● THE TASK: In which lines of the data does the string "hfun" appear? Copy every one.

● RECORDS SUPPLIED:
-- pv_equiv track=rewrite | github.com/ElMiho/fagprojekt-01666 | code/model/tokenizeInput.py | countUniqe
-- ===== SOURCE A (Python) =====
-- def countUniqe(A):
--     '''
--
--     Parameters
--     ----------
--     A : array
--
--     Returns
--     -------
--     count : int
--         number of uniqe numbers in an array
--
--     '''
--
--     if (len(A) != 0):
--         count = 1
--     else:
--         count = 0
--
--     for i in range(1, len(A)):
--         if (A[i] != A[i-1]):
--             count += 1
--     return count
-- ===== SOURCE B (Python) =====
-- def countUniqe(A):
--     # Divide and conquer: runs(lo, hi) = number of maximal equal-runs in A[lo:hi].
--     # Merge rule: runs(lo,mid) + runs(mid,hi), minus 1 if the run crosses the split.
--     def runs(lo, hi):
--         if hi - lo == 1:
--             return 1
--         mid = (lo + hi) // 2
--         return runs(lo, mid) + runs(mid, hi) - (1 if A[mid] == A[mid - 1] else 0)
--     return runs(0, len(A)) if A else 0
-- ===== Notes on version B (the rewrite author's own statement) =====
-- stated objective: alternative
-- what changed: Replaces A's single left-to-right index scan with a divide-and-conquer recursion: split the array at the midpoint, count runs in each half, and subtract 1 when a run crosses the split boundary.
import Mathlib
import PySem

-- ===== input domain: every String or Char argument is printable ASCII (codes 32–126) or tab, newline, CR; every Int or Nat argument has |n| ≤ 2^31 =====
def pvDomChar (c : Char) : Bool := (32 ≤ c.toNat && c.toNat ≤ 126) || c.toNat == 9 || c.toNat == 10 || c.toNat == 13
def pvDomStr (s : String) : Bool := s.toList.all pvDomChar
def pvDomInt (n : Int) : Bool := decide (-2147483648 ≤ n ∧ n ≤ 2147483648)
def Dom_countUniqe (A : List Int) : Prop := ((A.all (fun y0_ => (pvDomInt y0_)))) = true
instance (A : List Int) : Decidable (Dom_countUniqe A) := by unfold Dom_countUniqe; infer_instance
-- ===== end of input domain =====

-- B replaces A's left-to-right index scan with a divide-and-conquer recursion (split at midpoint,
-- add the two halves' run counts, subtract 1 when a run crosses the split); objective: alternative.

-- ===== PORT A =====
def countUniqe (A : List Int) : Int :=
  let count : Int := if A.length ≠ 0 then 1 else 0
  (PySem.List.pyRange 1 A.length 1).foldl
    (fun count i =>
      if PySem.List.pyGetD A i 0 ≠ PySem.List.pyGetD A (i - 1) 0 then count + 1 else count)
    count

-- ===== PORT B =====
-- runs(lo, hi): number of maximal equal-runs in A[lo:hi]; lo/hi are Nat (Python only calls it
-- with 0 ≤ lo < hi ≤ len(A), so Nat '/ 2' is exactly Python's '(lo + hi) // 2').
def pvRuns (A : List Int) (lo hi : Nat) : Int :=
  -- guard 'hi - lo ≤ 1' (vs Python's 'hi - lo == 1') only for totality: Python calls runs only with lo < hi
  if hi - lo ≤ 1 then 1
  else
    pvRuns A lo ((lo + hi) / 2) + pvRuns A ((lo + hi) / 2) hi -
      (if PySem.List.pyGetD A (((lo + hi) / 2 : Nat) : Int) 0
          = PySem.List.pyGetD A ((((lo + hi) / 2 : Nat) : Int) - 1) 0 then 1 else 0)
termination_by hi - lo
decreasing_by all_goals omega

def countUniqe_alt (A : List Int) : Int :=
  if A.length ≠ 0 then pvRuns A 0 A.length else 0

-- ===== PRECONDITION & SPEC =====
def Spec_countUniqe (A : List Int) (out : Int) : Prop := out = countUniqe_alt A
instance (A : List Int) (out : Int) : Decidable (Spec_countUniqe A out) := by unfold Spec_countUniqe; infer_instance

-- ===== CLAIM (what is proved, stated in full; the proofs are below) =====
def Claim_equal_countUniqe : Prop := ∀ (A : List Int), Dom_countUniqe A → Spec_countUniqe A (countUniqe A)

-- ===== LEMMAS AND PROOFS =====

-- sum of the 0/1 boundary indicators over indices a ≤ i < b
def pvS (A : List Int) (a b : Int) : Int :=
  ((PySem.List.pyRange a b 1).map
    (fun i => if PySem.List.pyGetD A i 0 ≠ PySem.List.pyGetD A (i - 1) 0 then (1 : Int) else 0)).sum

theorem pvRuns_eq (A : List Int) : ∀ n lo hi, hi - lo = n → lo < hi →
    pvRuns A lo hi = 1 + pvS A ((lo : Int) + 1) (hi : Int) := by
  intro n
  induction n using Nat.strong_induction_on with
  | _ n ih =>
    intro lo hi hn hlt
    rw [pvRuns]
    by_cases hbase : hi - lo ≤ 1
    · rw [if_pos hbase]
      have : (hi : Int) ≤ (lo : Int) + 1 := by omega
      simp [pvS, PySem.List.pyRange_one_eq_nil this]
    · rw [if_neg hbase]
      have h2 : lo + 2 ≤ hi := by omega
      set mid := (lo + hi) / 2 with hmid
      have hm1 : lo < mid := by omega
      have hm2 : mid < hi := by omega
      have ihl := ih (mid - lo) (by omega) lo mid rfl hm1
      have ihr := ih (hi - mid) (by omega) mid hi rfl hm2
      rw [ihl, ihr]
      have hsplit : pvS A ((lo : Int) + 1) (hi : Int)
          = pvS A ((lo : Int) + 1) (mid : Int) + pvS A (mid : Int) ((hi : Int)) := by
        unfold pvS
        rw [PySem.List.pyRange_one_append ((lo : Int) + 1) (mid : Int) (hi : Int)
          (by omega) (by omega), List.map_append, List.sum_append]
      have hmidterm : pvS A (mid : Int) ((mid : Int) + 1)
          = (if PySem.List.pyGetD A (mid : Int) 0 ≠ PySem.List.pyGetD A ((mid : Int) - 1) 0
             then (1 : Int) else 0) := by
        unfold pvS
        rw [PySem.List.pyRange_one_singleton]
        simp
      have hsplit2 : pvS A (mid : Int) ((hi : Int))
          = pvS A (mid : Int) ((mid : Int) + 1) + pvS A ((mid : Int) + 1) (hi : Int) := by
        unfold pvS
        rw [PySem.List.pyRange_one_append (mid : Int) ((mid : Int) + 1) (hi : Int)
          (by omega) (by omega), List.map_append, List.sum_append]
      rw [hsplit, hsplit2, hmidterm]
      by_cases heq : PySem.List.pyGetD A (mid : Int) 0 = PySem.List.pyGetD A ((mid : Int) - 1) 0
      · rw [if_pos heq, if_neg (not_not_intro heq)]; ring
      · rw [if_neg heq, if_pos heq]; ring

theorem countUniqe_eq_S (A : List Int) (h : A.length ≠ 0) :
    countUniqe A = 1 + pvS A 1 (A.length : Int) := by
  unfold countUniqe
  rw [if_pos (by exact_mod_cast h)]
  have hfun : (fun (count : Int) (i : Int) =>
      if PySem.List.pyGetD A i 0 ≠ PySem.List.pyGetD A (i - 1) 0 then count + 1 else count)
      = (fun (count : Int) (i : Int) => count +
        (if PySem.List.pyGetD A i 0 ≠ PySem.List.pyGetD A (i - 1) 0 then (1 : Int) else 0)) := by
    funext c i; split_ifs <;> ring
  rw [hfun, PySem.List.foldl_add]
  rfl

-- ===== VERDICT (by name: the statement is the Claim_ definition above) =====
theorem countUniqe_spec : Claim_equal_countUniqe := by
  intro A _
  unfold Spec_countUniqe countUniqe_alt
  by_cases h : A.length = 0
  · simp [h, countUniqe, PySem.List.pyRange_one_eq_nil]
  · rw [if_pos (by exact_mod_cast h)]
    rw [countUniqe_eq_S A h, pvRuns_eq A A.length 0 A.length rfl (by omega)]
    norm_num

● SOLUTION TO THIS TASK:
  have hfun : (fun (count : Int) (i : Int) =>
  rw [hfun, PySem.List.foldl_add]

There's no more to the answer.